2. Description of the monument

Church

            The monastery church of Ozren is wholly in the tradition of mediaeval ecclesiastical architecture of the thirteenth century, and of the centuries old tradition of the people of Ozren. 

            The monastery church dates from a single period. The ground plan is of a single nave with rectangular lateral choirs abutting on to the nave, an apse that is semi-circular within and five-sided externally, and a rectangular narthex (parvis), narrower than the nave, which is barrel-vaulted. There is a dome over the central area of the nave, supported by free-standing pillars. The drum of the dome is circular on the inside and octagonal on the outside.  Inside, the drum rests on pendentives, while from the outside it merges into the cubic pedestal of the dome.

            The side choirs are longitudinally barrel-vaulted and, like the barrel-vaulted east and west transepts with round arches on columns, they support the dome. The apse is hemispherically vaulted.  There are eight identical tall arched windows in the drum of the dome.

            The single-nave ground plan with semicircular apse and rectangular lateral choirs abutting onto the nave, as well as the upper structure with the dome resting on a system of vaults and arches over the choirs and the east and west transepts, and the transition from the square base composed by the free-standing pillars to the circular drum by means of pendentives, are all typical of the so-callled Raška stylistic group of Serbian mediaeval sacral architecture.  Typical of this is the square base (tambour carree) on which the drum of the dome rests on the exterior.  The most typical examples of the Raška school – the Church of Our Lady in Studenica, Žiča, Morača, Mileševa, Sopoćani, Gradac – were built as endowments of the Serbian kings in the thirteenth century.  During the Ottoman period, particularly following the restoration of the Peć patriarchate in 1557 and right through to the 1690s, a comparatively large number of the Orthodox churches that were rebuilt in the patriarchate were built in the Raška style, as is visible from their ground plan, their elevation and the decoration on the façade – the church of Liplje monastery, Tavna, Vozuća,Tronoša, the Holy Trinity in Ovčar, Rača near Bajina Bašta, and many others.

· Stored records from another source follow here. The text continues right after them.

-- pv_equiv track=rewrite | github.com/RomanOdokienko/cybersecurity | scripts/audit_site.py | detect_remarketing_signals
-- ===== SOURCE A (Python) =====
-- def detect_remarketing_signals(html_pages):
--     signals = {
--         'vk_pixel': False,
--         'meta_pixel': False,
--         'google_ads_remarketing': False,
--     }
--     for html in html_pages:
--         low = (html or '').lower()
--         if not low:
--             continue
--         if 'vk.com/rtrg' in low or 'vk.rtrg' in low or 'vk_retargeting' in low:
--             signals['vk_pixel'] = True
--         if 'fbq(' in low or 'facebook.com/tr' in low or 'connect.facebook.net/en_us/fbevents' in low:
--             signals['meta_pixel'] = True
--         if 'googletagmanager.com/gtag/js' in low and 'aw-' in low:
--             signals['google_ads_remarketing'] = True
--         if 'googleadservices.com/pagead/conversion' in low:
--             signals['google_ads_remarketing'] = True
--     signals['found'] = signals['vk_pixel'] or signals['meta_pixel'] or signals['google_ads_remarketing']
--     return signals
-- ===== SOURCE B (Python) =====
-- def detect_remarketing_signals(html_pages):
--     lows = [(html or '').lower() for html in html_pages]
--     vk = any('vk.com/rtrg' in low or 'vk.rtrg' in low or 'vk_retargeting' in low
--              for low in lows)
--     meta = any('fbq(' in low or 'facebook.com/tr' in low
--                or 'connect.facebook.net/en_us/fbevents' in low
--                for low in lows)
--     google = any(('googletagmanager.com/gtag/js' in low and 'aw-' in low)
--                  or 'googleadservices.com/pagead/conversion' in low
--                  for low in lows)
--     return {
--         'vk_pixel': vk,
--         'meta_pixel': meta,
--         'google_ads_remarketing': google,
--         'found': vk or meta or google,
--     }
-- ===== Notes on version B (the rewrite author's own statement) =====
-- stated objective: idiomatic
-- what changed: Replaces the single pages-outer sweep over a mutable signals dict by three independent signal-outer any() scans over the lowercased pages, building the result dict in one literal.
import Mathlib
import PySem

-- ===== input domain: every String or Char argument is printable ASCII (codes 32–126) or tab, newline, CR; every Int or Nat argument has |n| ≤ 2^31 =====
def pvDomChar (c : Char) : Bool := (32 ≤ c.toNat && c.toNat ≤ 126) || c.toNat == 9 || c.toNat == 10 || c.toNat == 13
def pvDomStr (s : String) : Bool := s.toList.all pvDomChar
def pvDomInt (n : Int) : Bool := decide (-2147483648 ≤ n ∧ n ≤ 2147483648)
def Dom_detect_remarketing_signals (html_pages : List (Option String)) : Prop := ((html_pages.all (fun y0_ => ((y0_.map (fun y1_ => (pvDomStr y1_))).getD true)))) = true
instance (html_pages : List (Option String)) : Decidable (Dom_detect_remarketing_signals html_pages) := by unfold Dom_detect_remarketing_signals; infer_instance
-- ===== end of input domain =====

-- B replaces A's single pages-outer sweep over a mutable signals dict by three
-- independent signal-outer any-scans over the lowercased pages (idiomatic decomposition).


-- ===== PORT A =====
-- the loop body: the three fixed-key dict slots are the three components of the state
def pvStepA (s : Bool × Bool × Bool) (html : Option String) : Bool × Bool × Bool :=
  let low := PySem.Str.lower (html.getD "")
  if low = "" then s
  else
    let s1 := if PySem.Str.isIn "vk.com/rtrg" low || PySem.Str.isIn "vk.rtrg" low ||
                 PySem.Str.isIn "vk_retargeting" low then (true, s.2.1, s.2.2) else s
    let s2 := if PySem.Str.isIn "fbq(" low || PySem.Str.isIn "facebook.com/tr" low ||
                 PySem.Str.isIn "connect.facebook.net/en_us/fbevents" low then (s1.1, true, s1.2.2) else s1
    let s3 := if PySem.Str.isIn "googletagmanager.com/gtag/js" low &&
                 PySem.Str.isIn "aw-" low then (s2.1, s2.2.1, true) else s2
    if PySem.Str.isIn "googleadservices.com/pagead/conversion" low then (s3.1, s3.2.1, true) else s3

def detect_remarketing_signals (html_pages : List (Option String)) : List (String × Bool) :=
  let s := html_pages.foldl pvStepA (false, false, false)
  [("vk_pixel", s.1), ("meta_pixel", s.2.1), ("google_ads_remarketing", s.2.2),
   ("found", s.1 || s.2.1 || s.2.2)]

-- ===== PORT B =====
def pvLow (html : Option String) : String := PySem.Str.lower (html.getD "")

def pvVkPred (low : String) : Bool :=
  PySem.Str.isIn "vk.com/rtrg" low || PySem.Str.isIn "vk.rtrg" low ||
  PySem.Str.isIn "vk_retargeting" low

def pvMetaPred (low : String) : Bool :=
  PySem.Str.isIn "fbq(" low || PySem.Str.isIn "facebook.com/tr" low ||
  PySem.Str.isIn "connect.facebook.net/en_us/fbevents" low

def pvGooglePred (low : String) : Bool :=
  (PySem.Str.isIn "googletagmanager.com/gtag/js" low && PySem.Str.isIn "aw-" low) ||
  PySem.Str.isIn "googleadservices.com/pagead/conversion" low

def detect_remarketing_signals_alt (html_pages : List (Option String)) : List (String × Bool) :=
  let lows := html_pages.map pvLow
  let vk := lows.any pvVkPred
  let metaP := lows.any pvMetaPred
  let google := lows.any pvGooglePred
  [("vk_pixel", vk), ("meta_pixel", metaP), ("google_ads_remarketing", google),
   ("found", vk || metaP || google)]

-- ===== PRECONDITION & SPEC =====
def Spec_detect_remarketing_signals (html_pages : List (Option String)) (out : List (String × Bool)) : Prop := out = detect_remarketing_signals_alt html_pages
instance (html_pages : List (Option String)) (out : List (String × Bool)) : Decidable (Spec_detect_remarketing_signals html_pages out) := by unfold Spec_detect_remarketing_signals; infer_instance

-- ===== CLAIM (what is proved, stated in full; the proofs are below) =====
def Claim_equal_detect_remarketing_signals : Prop := ∀ (html_pages : List (Option String)), Dom_detect_remarketing_signals html_pages → Spec_detect_remarketing_signals html_pages (detect_remarketing_signals html_pages)

-- ===== LEMMAS AND PROOFS =====
theorem pvStep_bools (s : Bool × Bool × Bool) (c1 c2 c3 c4 : Bool) :
    (let s1 := if c1 then (true, s.2.1, s.2.2) else s
     let s2 := if c2 then (s1.1, true, s1.2.2) else s1
     let s3 := if c3 then (s2.1, s2.2.1, true) else s2
     if c4 then (s3.1, s3.2.1, true) else s3)
    = (s.1 || c1, s.2.1 || c2, s.2.2 || (c3 || c4)) := by
  cases c1 <;> cases c2 <;> cases c3 <;> cases c4 <;> simp

theorem pvStepA_eq (s : Bool × Bool × Bool) (html : Option String) :
    pvStepA s html = (s.1 || pvVkPred (pvLow html), s.2.1 || pvMetaPred (pvLow html),
                      s.2.2 || pvGooglePred (pvLow html)) := by
  unfold pvStepA pvLow pvVkPred pvMetaPred pvGooglePred
  by_cases h : PySem.Str.lower (html.getD "") = ""
  · have e : ∀ (c : Char) (cs : List Char), PySem.Chars.isIn (c :: cs) [] = false := by
      intro c cs
      rw [PySem.Chars.isIn_eq_false_iff]
      simp
    simp [h, e]
  · rw [if_neg h]
    exact pvStep_bools s _ _ _ _

theorem pvFold_eq (l : List (Option String)) (s : Bool × Bool × Bool) :
    l.foldl pvStepA s = (s.1 || (l.map pvLow).any pvVkPred, s.2.1 || (l.map pvLow).any pvMetaPred,
                         s.2.2 || (l.map pvLow).any pvGooglePred) := by
  induction l generalizing s with
  | nil => simp
  | cons p t ih => simp [pvStepA_eq, ih, Bool.or_assoc]

-- ===== VERDICT (by name: the statement is the Claim_ definition above) =====
theorem detect_remarketing_signals_spec : Claim_equal_detect_remarketing_signals := by
  intro html_pages _
  unfold Spec_detect_remarketing_signals detect_remarketing_signals detect_remarketing_signals_alt
  simp [pvFold_eq]
-- pv_equiv track=rewrite | github.com/Xiaobei-debug/MMTAGE | data.py | aa_index
-- ===== SOURCE A (Python) =====
-- alphabets = {
--     "PAD": 0,
--     "A": 1,
--     "R": 2,
--     "N": 3,
--     "D": 4,
--     "C": 5,
--     "Q": 6,
--     "E": 7,
--     "G": 8,
--     "H": 9,
--     "I": 10,
--     "L": 11,
--     "K": 12,
--     "M": 13,
--     "F": 14,
--     "P": 15,
--     "S": 16,
--     "T": 17,
--     "W": 18,
--     "Y": 19,
--     "V": 20,
--     "*": 21,
--     "MASK": 22,
--     "CLS": 23,
--     "BOS": 24,
-- }
--
-- def aa_index(tcr, max_len=25):
--     tcr_index = [23]
--     tcr_index_no_pad = [23]
--     tcr_att = [True]
--     for i in range(max_len):
--         if i < len(tcr):
--             tcr_index.append(alphabets[tcr[i]])
--             tcr_index_no_pad.append(alphabets[tcr[i]])
--             tcr_att.append(True)
--         else:
--             tcr_index.append(0)
--             tcr_att.append(False)
--     return tcr_index, tcr_index_no_pad, tcr_att
-- ===== SOURCE B (Python) =====
-- alphabets = {
--     "PAD": 0,
--     "A": 1,
--     "R": 2,
--     "N": 3,
--     "D": 4,
--     "C": 5,
--     "Q": 6,
--     "E": 7,
--     "G": 8,
--     "H": 9,
--     "I": 10,
--     "L": 11,
--     "K": 12,
--     "M": 13,
--     "F": 14,
--     "P": 15,
--     "S": 16,
--     "T": 17,
--     "W": 18,
--     "Y": 19,
--     "V": 20,
--     "*": 21,
--     "MASK": 22,
--     "CLS": 23,
--     "BOS": 24,
-- }
--
-- def aa_index(tcr, max_len=25):
--     def enc(chars, k):
--         # structural recursion on the remaining characters with budget k;
--         # once the characters run out, all remaining budget is padding at once
--         if k <= 0:
--             return [], [], []
--         if chars:
--             v = alphabets[chars[0]]
--             idx, no_pad, att = enc(chars[1:], k - 1)
--             return [v] + idx, [v] + no_pad, [True] + att
--         return [0] * k, [], [False] * k
--     idx, no_pad, att = enc(list(tcr), max_len)
--     return [23] + idx, [23] + no_pad, [True] + att
-- ===== Notes on version B (the rewrite author's own statement) =====
-- stated objective: alternative
-- what changed: Replaces A's index loop over range(max_len) with a guarded branch per position by a structural recursion on the character list with a countdown budget, emitting all remaining padding in one bulk step at the base case.
import Mathlib
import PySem

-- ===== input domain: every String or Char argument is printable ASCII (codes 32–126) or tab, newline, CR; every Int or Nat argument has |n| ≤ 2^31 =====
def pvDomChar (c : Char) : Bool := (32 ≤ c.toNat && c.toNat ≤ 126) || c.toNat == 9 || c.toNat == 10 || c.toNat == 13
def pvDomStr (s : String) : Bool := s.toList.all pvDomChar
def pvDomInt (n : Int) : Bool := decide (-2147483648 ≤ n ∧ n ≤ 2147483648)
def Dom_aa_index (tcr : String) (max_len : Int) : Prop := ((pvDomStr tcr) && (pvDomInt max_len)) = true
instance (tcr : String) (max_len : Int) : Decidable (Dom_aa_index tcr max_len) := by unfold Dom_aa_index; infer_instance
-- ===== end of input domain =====

-- B replaces A's range(max_len) loop with a per-position guard by a structural recursion on the
-- character list with a countdown budget, padding emitted in one bulk step (objective: alternative).

-- ===== PORT A =====
-- the module-level dict `alphabets`, restricted to its single-character keys: the multi-character
-- keys ("PAD", "MASK", "CLS", "BOS") can never equal the one-character string tcr[i], so dropping
-- them is exact for every lookup either program performs.
def aaTable : List (Char × Int) :=
  [('A',1),('R',2),('N',3),('D',4),('C',5),('Q',6),('E',7),('G',8),('H',9),('I',10),
   ('L',11),('K',12),('M',13),('F',14),('P',15),('S',16),('T',17),('W',18),('Y',19),('V',20),('*',21)]

-- alphabets[c]; the default 0 is unreachable under Pre_aa_index (Python raises KeyError there)
def alph (c : Char) : Int := (aaTable.lookup c).getD 0

-- loop body of A, one step per i of range(max_len)
def aaStep (L : List Char) (st : List Int × List Int × List Bool) (i : Int) :
    List Int × List Int × List Bool :=
  if i < PySem.List.len L then
    (st.1 ++ [alph (PySem.List.pyGetD L i ' ')],
     st.2.1 ++ [alph (PySem.List.pyGetD L i ' ')],
     st.2.2 ++ [true])
  else
    (st.1 ++ [0], st.2.1, st.2.2 ++ [false])

def aa_index (tcr : String) (max_len : Int) : List Int × List Int × List Bool :=
  (PySem.List.pyRange 0 max_len).foldl (aaStep tcr.toList) ([23], [23], [true])

-- ===== PORT B =====
-- the inner recursive helper `enc` of Source B: recursion on the character list with budget k
def aaEnc (chars : List Char) (k : Int) : List Int × List Int × List Bool :=
  if k ≤ 0 then ([], [], [])
  else
    match chars with
    | c :: rest =>
      let v := alph c
      let r := aaEnc rest (k - 1)
      (v :: r.1, v :: r.2.1, true :: r.2.2)
    | [] => (List.replicate k.toNat 0, [], List.replicate k.toNat false)
termination_by k.toNat
decreasing_by omega

def aa_index_alt (tcr : String) (max_len : Int) : List Int × List Int × List Bool :=
  let r := aaEnc tcr.toList max_len
  (23 :: r.1, 23 :: r.2.1, true :: r.2.2)

-- ===== PRECONDITION & SPEC =====
-- Pre_ excludes exactly the inputs where A raises KeyError: some character among the first
-- max(max_len,0) characters of tcr is not a key of the alphabet table.
def Pre_aa_index (tcr : String) (max_len : Int) : Prop :=
  (tcr.toList.take (max max_len 0).toNat).all (fun c => (aaTable.lookup c).isSome) = true
instance (tcr : String) (max_len : Int) : Decidable (Pre_aa_index tcr max_len) := by
  unfold Pre_aa_index; infer_instance
def pvWitness_aa_index : String × Int := ("ARC", 5)

def Spec_aa_index (tcr : String) (max_len : Int) (out : List Int × List Int × List Bool) : Prop := out = aa_index_alt tcr max_len
instance (tcr : String) (max_len : Int) (out : List Int × List Int × List Bool) : Decidable (Spec_aa_index tcr max_len out) := by unfold Spec_aa_index; infer_instance

-- ===== CLAIM (what is proved, stated in full; the proofs are below) =====
def Claim_equal_aa_index : Prop := ∀ (tcr : String) (max_len : Int), Dom_aa_index tcr max_len → Pre_aa_index tcr max_len → Spec_aa_index tcr max_len (aa_index tcr max_len)

-- ===== LEMMAS AND PROOFS =====

-- invariant of A's loop: after the first n iterations the three lists are the encoded
-- prefix followed by the padding block
lemma aa_fold (L : List Char) (n : Nat) :
    (PySem.List.pyRange 0 (n : Int)).foldl (aaStep L) ([23], [23], [true]) =
      (23 :: ((L.take n).map alph ++ List.replicate (n - min n L.length) 0),
       23 :: (L.take n).map alph,
       true :: (List.replicate (min n L.length) true ++ List.replicate (n - min n L.length) false)) := by
  induction n with
  | zero => simp [PySem.List.pyRange]
  | succ n ih =>
    have h : (((n : Int)) + 1) = ((n + 1 : Nat) : Int) := by push_cast; ring
    rw [← h, PySem.List.pyRange_one_succ_right (by positivity), List.foldl_append, ih]
    simp only [List.foldl_cons, List.foldl_nil, aaStep, PySem.List.len_eq]
    by_cases hn : n < L.length
    · rw [if_pos (by exact_mod_cast hn)]
      have hk : min n L.length = n := Nat.min_eq_left (Nat.le_of_lt hn)
      have hk1 : min (n + 1) L.length = n + 1 := Nat.min_eq_left hn
      have hget : PySem.List.pyGetD L ((n : Int)) ' ' = L[n] := by
        simp [List.getElem?_eq_getElem hn]
      have htake : (L.take (n + 1)).map alph = (L.take n).map alph ++ [alph L[n]] := by
        rw [List.take_add_one, List.getElem?_eq_getElem hn]
        simp only [Option.toList_some, List.map_append, List.map_cons, List.map_nil]
      rw [hget, hk, hk1, htake]
      simp [List.replicate_succ']
    · have hLn : L.length ≤ n := Nat.le_of_not_lt hn
      rw [if_neg (by exact_mod_cast hn)]
      rw [Nat.min_eq_right hLn, Nat.min_eq_right (Nat.le_succ_of_le hLn),
        List.take_of_length_le hLn, List.take_of_length_le (Nat.le_succ_of_le hLn),
        Nat.succ_sub hLn]
      simp [List.replicate_succ']

-- B's recursion at a nonnegative budget, written as A's invariant shape
lemma enc_eq (L : List Char) (n : Nat) :
    aaEnc L (n : Int) =
      ((L.take n).map alph ++ List.replicate (n - min n L.length) 0,
       (L.take n).map alph,
       List.replicate (min n L.length) true ++ List.replicate (n - min n L.length) false) := by
  induction L generalizing n with
  | nil =>
    rw [aaEnc.eq_def]
    cases n with
    | zero => simp
    | succ m => rw [if_neg (by omega)]; simp
  | cons c rest ih =>
    rw [aaEnc.eq_def]
    cases n with
    | zero => simp
    | succ m =>
      rw [if_neg (by omega)]
      have : ((m + 1 : Nat) : Int) - 1 = ((m : Nat) : Int) := by push_cast; ring
      simp only [this, ih m]
      simp [List.take_succ_cons, Nat.succ_min_succ, Nat.succ_sub_succ, List.replicate_succ]

-- ===== VERDICT (by name: the statement is the Claim_ definition above) =====
theorem aa_index_spec : Claim_equal_aa_index := by
  intro tcr max_len _hdom _hpre
  unfold Spec_aa_index
  by_cases h : max_len ≤ 0
  · have e0 : aa_index_alt tcr max_len = ([23], [23], [true]) := by
      simp only [aa_index_alt]
      rw [aaEnc.eq_def, if_pos h]
    rw [e0]
    simp only [aa_index, PySem.List.pyRange_one_eq_nil h, List.foldl_nil]
  · obtain ⟨n, rfl⟩ : ∃ n : Nat, max_len = (n : Int) := ⟨max_len.toNat, by omega⟩
    simp only [aa_index_alt, enc_eq]
    simp only [aa_index]
    exact aa_fold tcr.toList n
-- pv_equiv track=rewrite | github.com/arrita-design/philly-assessment | app.py | normalize_address_for_search
-- ===== SOURCE A (Python) =====
-- def normalize_address_for_search(address: str) -> str:
--     """
--     Clean user address and turn it into a pattern we can use with ILIKE
--     against p.location in opa_properties_public_pde.
--     """
--     if not address:
--         return ""
--
--     # Only use first part if they paste "780 Union Street, Philadelphia, PA"
--     a = address.strip().split(",")[0]
--     if not a:
--         return ""
--
--     a = a.upper()
--
--     # Strip leading zeros from the house number
--     parts = a.split()
--     if parts and parts[0].isdigit():
--         try:
--             parts[0] = str(int(parts[0]))  # "0780" -> "780"
--         except ValueError:
--             pass
--     a = " ".join(parts)
--
--     suffix_map = {
--         " STREET": " ST",
--         " AVENUE": " AVE",
--         " BOULEVARD": " BLVD",
--         " ROAD": " RD",
--         " DRIVE": " DR",
--         " PLACE": " PL",
--         " COURT": " CT",
--         " LANE": " LN",
--         " TERRACE": " TER",
--     }
--     for long_suffix, short_suffix in suffix_map.items():
--         if a.endswith(long_suffix):
--             a = a[: -len(long_suffix)] + short_suffix
--             break
--
--     a = a.replace("'", "''")
--     return f"%{a}%"   # e.g. "%780 UNION ST%"
-- ===== SOURCE B (Python) =====
-- SUFFIX_ABBREV = {"STREET": "ST", "AVENUE": "AVE", "BOULEVARD": "BLVD",
--                  "ROAD": "RD", "DRIVE": "DR", "PLACE": "PL",
--                  "COURT": "CT", "LANE": "LN", "TERRACE": "TER"}
--
-- def normalize_address_for_search(address: str) -> str:
--     # One positional pass over the token list instead of an endswith scan
--     # over a space-prefixed suffix map.
--     words = address.strip().split(",")[0].upper().split()
--     if not words:
--         return ""
--     if words[0].isdigit():
--         words[0] = str(int(words[0]))
--     if len(words) >= 2:
--         words[-1] = SUFFIX_ABBREV.get(words[-1], words[-1])
--     return "%" + " ".join(words).replace("'", "''") + "%"
-- ===== Notes on version B (the rewrite author's own statement) =====
-- stated objective: simpler
-- what changed: B tokenizes the comma-head once and works positionally on the word list (strip leading zeros from words[0], replace words[-1] by a direct dict lookup when there are at least two words), instead of A's separate split/join pass for the house number followed by a break-on-first-hit endswith scan over a space-prefixed suffix map on the rejoined string.
import Mathlib
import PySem

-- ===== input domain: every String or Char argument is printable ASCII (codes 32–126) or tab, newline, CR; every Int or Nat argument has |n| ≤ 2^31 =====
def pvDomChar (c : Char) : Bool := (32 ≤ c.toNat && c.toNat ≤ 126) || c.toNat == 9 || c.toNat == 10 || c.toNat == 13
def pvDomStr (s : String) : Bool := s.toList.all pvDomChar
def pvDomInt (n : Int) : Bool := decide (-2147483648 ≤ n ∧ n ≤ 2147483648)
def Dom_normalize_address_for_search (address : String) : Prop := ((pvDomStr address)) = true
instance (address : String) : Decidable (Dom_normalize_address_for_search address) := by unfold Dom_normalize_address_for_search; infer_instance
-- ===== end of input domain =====

-- B replaces A's rejoin-then-endswith scan over a space-prefixed suffix map by one
-- positional pass over the word list (dict lookup on the last word); objective: simpler.

-- ===== PORT A =====
def pvSuffixMap : List (String × String) :=
  [(" STREET", " ST"), (" AVENUE", " AVE"), (" BOULEVARD", " BLVD"), (" ROAD", " RD"),
   (" DRIVE", " DR"), (" PLACE", " PL"), (" COURT", " CT"), (" LANE", " LN"), (" TERRACE", " TER")]

-- for long_suffix, short_suffix in suffix_map.items(): if a.endswith(long): a = a[:-len(long)] + short; break
def pvSuffixScan (a : String) : List (String × String) → String
  | [] => a
  | (lng, sht) :: rest =>
    if PySem.Str.endswith a lng then
      PySem.Str.slice a none (some (-(PySem.Str.len lng))) ++ sht
    else pvSuffixScan a rest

            The decoration of the facade of Ozren monastery church, with stepped moulding on the stone doorframe and window frames and friezes of arcades on the cornice of the apse, square base and drum of the dome, also recall the decorative architectural elements of the Raška school, albeit in much reduced and impoverished form.

            The basic principle in placing the doors and windows of the church was to site them logically and symmetrically.  There is one portal in the west wall of the parvis, and one in the west wall of the church.  There is a window in the centre of each side wall of the parvis, one each in the side walls of the west and central transcepts, a window in the axis of the apse and one narrow window in each of the axes of the apses of the proscomidia and diaconicon (M.Šuput, p. 179).

            Local building materials were used in the construction of the church – several types of rough-worked stone from the Ozren quarry. The walls of the church are of dressed serpentine.  The angles of the building are formed of more carefully worked sandstone blocks from the village of Krtove (D. Kašić, p. 58). The same stone is used for all the decorative elements in the interior and exterior of the building, other than the doorjambs, which are of reddish limestone, giving the portal a richer, more formal appearance.  The church was originally shingle-roofed, and later the roof was covered with copper sheeting.  Formerly, when the church was still shingle-roofed, the cupola was conical in form.

            Until 1878 there was a porch on the west facade, which was removed when the squarish bell tower was built.  The bell tower is made of sandstone blocks. The monastery church now has three bells, of which the oldest is also the largest, and bears the inscription: «Dedicated to God the Saviour for the needs of our holy mother church from the Serbian Orthodox people of lower Tuzla, 1882,» while along the edge is written: «Livali Đorđa of the tribe of Bote sons in Vršcu». The central bell has an engraved image of Jesus Christ on one side, and the text: «Ring out, bells, to the glory of God, carry our prayers up to God.»  On the other side is the escutcheon of the Serbian church, and below it the text: «1976, bless us o Lord.  Bell of the monastery of St. Nicholas in Ozren.»  The small bell has an engraved image of the Mother of God on one side, with the text: «Lord save us with the prayers of the Holy Mother of God.»  On the other side, beneath the escutcheon of the Serbian church, is an inscription: «1976. Bell of the monastery of Ozren in Bosnia.» (D. Kašić, 1981, p. 93)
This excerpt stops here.